Y el recuerdo de “Julibor” me ha hecho recordar a otro vagabundo simpático, como si fuese su alma gemela, que conocí ya siendo hombre formado, aunque joven. Se llamaba Paco “Tronera” y acostumbraba a recorrer los pueblos del entorno logroñés del Valle del Iregua, pidiendo de puerta en puerta y durmiendo, si hacía mucho frío, en aquella bodega, heredada de sus antepasados, de temperatura pareja al verano y al invierno y horadada en la roca de ese monte, el monte de las bodegas, que domina el pueblo. Recuerdo que siempre llevaba puesto un mono azul, de los que utilizaban los labriegos para resguardar el de pana que debajo se enfundaba. Este “Tronera” no sabía o no podía hablar, siempre balbuceaba y si te sentabas junto a él veías como le temblaban las manos y la cabeza como consecuencia de una enfermedad congénita que la gente aseguraba era el baile de san Vito. La leyenda decía, no obstante, que Pacotín era de buena familia y que, si andaba pidiendo, era porque quería. Verdad o no, lo cierto es que Pacotín siempre estaba vagabundeando y que, aunque le teníamos miedo, lo que más le gustaba era hablar con los niños. Yo me hice amigo de él y de su boca aprendí alguna de esas cosas raras que sólo saben los vagabundos: que nunca puedes decir que no volverás a un sitio y que lo mejor de la vida está escrita en los caminos. Y también un día que nevaba me lo encontré arrebujado alrededor de una lumbre obligado por esa nieve de octubre de mal augurio al anunciar inviernos duros. Y no debía de andar descaminado el bueno de Pacotín, pues, entre otras cuestiones, él mismo moriría años más tarde, según me contaron luego, en medio de una nevada una mañana de diciembre, simplemente porque nevó y la nieve, en este caso de diciembre, ya se sabe, es mal augurio. 

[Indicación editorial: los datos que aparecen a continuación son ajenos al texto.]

-- pv_equiv track=rewrite | github.com/saramiyer/Programs | Information Tabulation/tabulate.py | getCallCount
-- ===== SOURCE A (Python) =====
-- def getCallCount(customerList, callList):
--
--    # Create a dictionary to keep track of customers and count.
--    numberCount = {}
--
--    # Take phone numbers in customer list and append to dictionary key
--    for customerLine in customerList:
--       numberCount[customerLine[0]] = 0
--
--    # Loop to search for caller phone numbers in call list
--    for line in callList:
--
--       # Every time a number in the list is found, increase count by 1
--       if line[1] in numberCount.keys():
--          numberCount[line[1]] += 1
--
--    # Return dictionary of call counts
--    return numberCount
-- ===== SOURCE B (Python) =====
-- def getCallCount(customerList, callList):
--    # No counting dict at all: extract the caller numbers once, then for each
--    # customer row count its occurrences directly by scanning that list.
--    calls = [line[1] for line in callList]
--    result = {}
--    for customerLine in customerList:
--       result[customerLine[0]] = calls.count(customerLine[0])
--    return result
-- ===== Notes on version B (the rewrite author's own statement) =====
-- stated objective: alternative
-- what changed: B keeps no counting dictionary: it extracts the list of caller numbers once and answers each customer by counting that number's occurrences with list.count, trading A's seeded-dict guarded-increment pass over callList for a per-customer scan.
import Mathlib
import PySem

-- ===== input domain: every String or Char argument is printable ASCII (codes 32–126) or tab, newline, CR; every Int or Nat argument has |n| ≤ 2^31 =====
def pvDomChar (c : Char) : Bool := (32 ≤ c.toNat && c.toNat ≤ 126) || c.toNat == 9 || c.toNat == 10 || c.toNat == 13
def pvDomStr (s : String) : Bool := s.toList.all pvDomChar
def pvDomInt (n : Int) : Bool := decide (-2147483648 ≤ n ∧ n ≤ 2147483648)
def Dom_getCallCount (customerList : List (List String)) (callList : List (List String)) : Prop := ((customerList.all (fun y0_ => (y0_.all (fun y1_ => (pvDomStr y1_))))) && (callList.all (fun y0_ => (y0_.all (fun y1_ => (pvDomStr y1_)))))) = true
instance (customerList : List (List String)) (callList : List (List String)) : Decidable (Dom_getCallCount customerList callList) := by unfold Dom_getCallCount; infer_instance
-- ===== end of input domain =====

-- B keeps no counting dictionary: it extracts the caller numbers once and answers
-- each customer by counting occurrences with list.count (alternative decomposition).

-- ===== PORT A =====
-- seed a dict with 0 for each customer number, then a membership-guarded increment per call
def getCallCount (customerList : List (List String)) (callList : List (List String)) : List (String × Int) :=
  let numberCount : PySem.Dict String Int :=
    customerList.foldl (fun d customerLine => d.insert (PySem.List.pyGetD customerLine 0 "") 0)
      PySem.Dict.empty
  let numberCount :=
    callList.foldl (fun d line =>
      let k := PySem.List.pyGetD line 1 ""
      if d.contains k then d.modify k 0 (· + 1) else d) numberCount
  numberCount.items

-- ===== PORT B =====
def getCallCount_alt (customerList : List (List String)) (callList : List (List String)) : List (String × Int) :=
  let calls : List String := callList.map (fun line => PySem.List.pyGetD line 1 "")
  (customerList.foldl (fun d customerLine =>
      let k := PySem.List.pyGetD customerLine 0 ""
      d.insert k ((PySem.List.count calls k : Int))) PySem.Dict.empty).items

-- ===== PRECONDITION & SPEC =====
-- Pre_ excludes exactly the inputs where A raises IndexError: an empty customer row
-- (customerLine[0]) or a call row with fewer than two fields (line[1]).
def Pre_getCallCount (customerList : List (List String)) (callList : List (List String)) : Prop :=
  (∀ c ∈ customerList, c ≠ []) ∧ (∀ l ∈ callList, 2 ≤ l.length)
instance (customerList : List (List String)) (callList : List (List String)) : Decidable (Pre_getCallCount customerList callList) := by unfold Pre_getCallCount; infer_instance
def pvWitness_getCallCount : List (List String) × List (List String) :=
  ([["555", "Ann"], ["777", "Bob"], ["555", "Ann"]], [["x", "555"], ["y", "123"], ["z", "555"]])

def Spec_getCallCount (customerList : List (List String)) (callList : List (List String)) (out : List (String × Int)) : Prop := out = getCallCount_alt customerList callList
instance (customerList : List (List String)) (callList : List (List String)) (out : List (String × Int)) : Decidable (Spec_getCallCount customerList callList out) := by unfold Spec_getCallCount; infer_instance

-- ===== CLAIM (what is proved, stated in full; the proofs are below) =====
def Claim_equal_getCallCount : Prop := ∀ (customerList : List (List String)) (callList : List (List String)), Dom_getCallCount customerList callList → Pre_getCallCount customerList callList → Spec_getCallCount customerList callList (getCallCount customerList callList)

-- ===== LEMMAS AND PROOFS =====

-- keys are preserved by A's guarded increment loop
theorem keys_incLoop (ll : List (List String)) (d : PySem.Dict String Int) :
    (ll.foldl (fun d line =>
      let k := PySem.List.pyGetD line 1 ""
      if d.contains k then d.modify k 0 (· + 1) else d) d).keys = d.keys := by
  induction ll generalizing d with
  | nil => rfl
  | cons l rest ih =>
    simp only [List.foldl_cons]
    by_cases h : d.contains (PySem.List.pyGetD l 1 "") = true
    · rw [if_pos h, ih, PySem.Dict.keys_modify, PySem.Dict.keys_insert_of_contains _ _ h]
    · rw [if_neg h, ih]

-- value at k after A's guarded increment loop, for k already present
theorem getD_incLoop (ll : List (List String)) (d : PySem.Dict String Int) (k : String)
    (hk : d.contains k = true) :
    (ll.foldl (fun d line =>
      let k := PySem.List.pyGetD line 1 ""
      if d.contains k then d.modify k 0 (· + 1) else d) d).getD k 0
      = d.getD k 0 + ((ll.map (fun l => PySem.List.pyGetD l 1 "")).count k : Int) := by
  induction ll generalizing d with
  | nil => simp
  | cons l rest ih =>
    simp only [List.foldl_cons, List.map_cons, List.count_cons]
    by_cases h : d.contains (PySem.List.pyGetD l 1 "") = true
    · have hc : (d.modify (PySem.List.pyGetD l 1 "") 0 (· + 1)).contains k = true := by
        rw [PySem.Dict.contains_modify]; simp [hk]
      rw [if_pos h, ih _ hc, PySem.Dict.getD_modify]
      by_cases he : k = PySem.List.pyGetD l 1 ""
      · simp only [he, beq_self_eq_true, if_true]
        push_cast; ring
      · have : ¬ (PySem.List.pyGetD l 1 "" == k) = true := by
          simp [beq_iff_eq]; exact fun hh => he hh.symm
        simp [he, this]
    · rw [if_neg h, ih _ hk]
      have hne : ¬ (PySem.List.pyGetD l 1 "" == k) = true := by
        simp [beq_iff_eq]; intro hh; rw [hh, hk] at h; exact h rfl
      simp [hne]

-- every value in A's seeding loop is 0
theorem getD_seed (cl : List (List String)) (d : PySem.Dict String Int)
    (hd : ∀ k, d.getD k 0 = 0) (k : String) :
    (cl.foldl (fun d customerLine => d.insert (PySem.List.pyGetD customerLine 0 "") 0) d).getD k 0 = 0 := by
  induction cl generalizing d with
  | nil => exact hd k
  | cons c rest ih =>
    simp only [List.foldl_cons]
    refine ih _ (fun k' => ?_)
    rw [PySem.Dict.getD_insert]
    split_ifs with h
    · rfl
    · exact hd k'

-- value at k after B's building loop, for an arbitrary value function f
theorem getD_buildLoop (f : String → Int) (cl : List (List String))
    (d : PySem.Dict String Int) (k : String) :
    (cl.foldl (fun d line => d.insert (PySem.List.pyGetD line 0 "") (f (PySem.List.pyGetD line 0 ""))) d).getD k 0
      = if k ∈ cl.map (fun c => PySem.List.pyGetD c 0 "") then f k else d.getD k 0 := by
  induction cl generalizing d with
  | nil => simp
  | cons c rest ih =>
    simp only [List.foldl_cons, List.map_cons, List.mem_cons]
    rw [ih]
    by_cases hr : k ∈ rest.map (fun c => PySem.List.pyGetD c 0 "")
    · simp [hr]
    · by_cases he : k = PySem.List.pyGetD c 0 ""
      · simp [he]
      · simp [hr, he, PySem.Dict.getD_insert]

theorem getCallCount_spec_aux (customerList callList : List (List String)) :
    getCallCount customerList callList = getCallCount_alt customerList callList := by
  unfold getCallCount getCallCount_alt
  dsimp only
  set key0 : List String → String := fun c => PySem.List.pyGetD c 0 "" with hkey0
  set key1 : List String → String := fun l => PySem.List.pyGetD l 1 "" with hkey1
  set d0 : PySem.Dict String Int :=
    customerList.foldl (fun d c => d.insert (key0 c) 0) PySem.Dict.empty with hd0
  set dA : PySem.Dict String Int :=
    callList.foldl (fun d l => if d.contains (key1 l) then d.modify (key1 l) 0 (· + 1) else d) d0 with hdA
  set dB : PySem.Dict String Int :=
    customerList.foldl (fun d c => d.insert (key0 c) ((PySem.List.count (callList.map key1) (key0 c) : Int))) PySem.Dict.empty with hdB
  have hkeysA : dA.keys = PySem.Set.ofList (customerList.map key0) := by
    rw [hdA, hkey1]
    rw [keys_incLoop, hd0, PySem.Dict.keys_foldl_insert_key]
    simp [PySem.Dict.keys_empty, PySem.Set.update_nil_left]
  have hkeysB : dB.keys = PySem.Set.ofList (customerList.map key0) := by
    rw [hdB, PySem.Dict.keys_foldl_insert_key]
    simp [PySem.Dict.keys_empty, PySem.Set.update_nil_left]
  have hndA : dA.keys.Nodup := by
    rw [hkeysA]; exact PySem.Set.nodup_ofList _
  have hndB : dB.keys.Nodup := by
    rw [hkeysB]; exact PySem.Set.nodup_ofList _
  have hval : ∀ k ∈ dA.keys, dA.getD k 0 = dB.getD k 0 := by
    intro k hk
    have hkmem : k ∈ customerList.map key0 := by
      rw [hkeysA, PySem.Set.mem_ofList] at hk; exact hk
    have hc : d0.contains k = true := by
      rw [PySem.Dict.contains_eq_decide_mem_keys, hd0, PySem.Dict.keys_foldl_insert_key]
      simp [PySem.Dict.keys_empty, PySem.Set.update_nil_left, PySem.Set.mem_ofList]
      exact List.mem_map.mp hkmem
    rw [hdA, hkey1, getD_incLoop _ _ _ hc, hd0, hkey0,
      getD_seed _ _ (fun k' => by simp), hdB, hkey0,
      getD_buildLoop (fun k => ((PySem.List.count (callList.map key1) k : Int)))]
    rw [hkey0] at hkmem
    simp only [hkmem, if_true, hkey1, PySem.List.count]
    ring
  rw [PySem.Dict.items_eq_map_keys dA hndA 0, PySem.Dict.items_eq_map_keys dB hndB 0,
    hkeysA, hkeysB]
  refine List.map_congr_left (fun k hk => ?_)
  have hk' : k ∈ dA.keys := by rw [hkeysA]; exact hk
  rw [hval k hk']

-- ===== VERDICT (by name: the statement is the Claim_ definition above) =====
theorem getCallCount_spec : Claim_equal_getCallCount := by
  intro customerList callList _ _
  exact getCallCount_spec_aux customerList callList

Aquí quedo con estos mis recuerdos: el de “Juli, Juli” y el de Paco “Tronera”, “Pacotín”, mis dos vagabundos, mis dos personas y pordioseros, mis dos añoranzas de un comienzo de diciembre cuando espero que la nieve comience a caer en sus lunas al no haberlo hecho en octubre. Y, aun con mis recuerdos y aunque caiga la nieve, seguiré saliendo a pasear todas las mañanas, a buen ritmo, muy temprano y abrigado, cuando el sol aún no haya aparecido o esté medio apuntando tras las aspas de cualquier molino, se llame como se llame, y que en alguna allanada también pueden ser, cuando caiga la noche, refugio para esos menesterosos y que al llegar al abrigo se haga el silencio sólo roto por algún gruñido y algún silbido del cercano bando de aves durmientes. Y hasta que ese mirlo, que ya no está solo, grite desde el suelo encharcado y tiritando de frío. Es lo indicado que en diciembre haga frío y… ¡quédese el calor para el estío!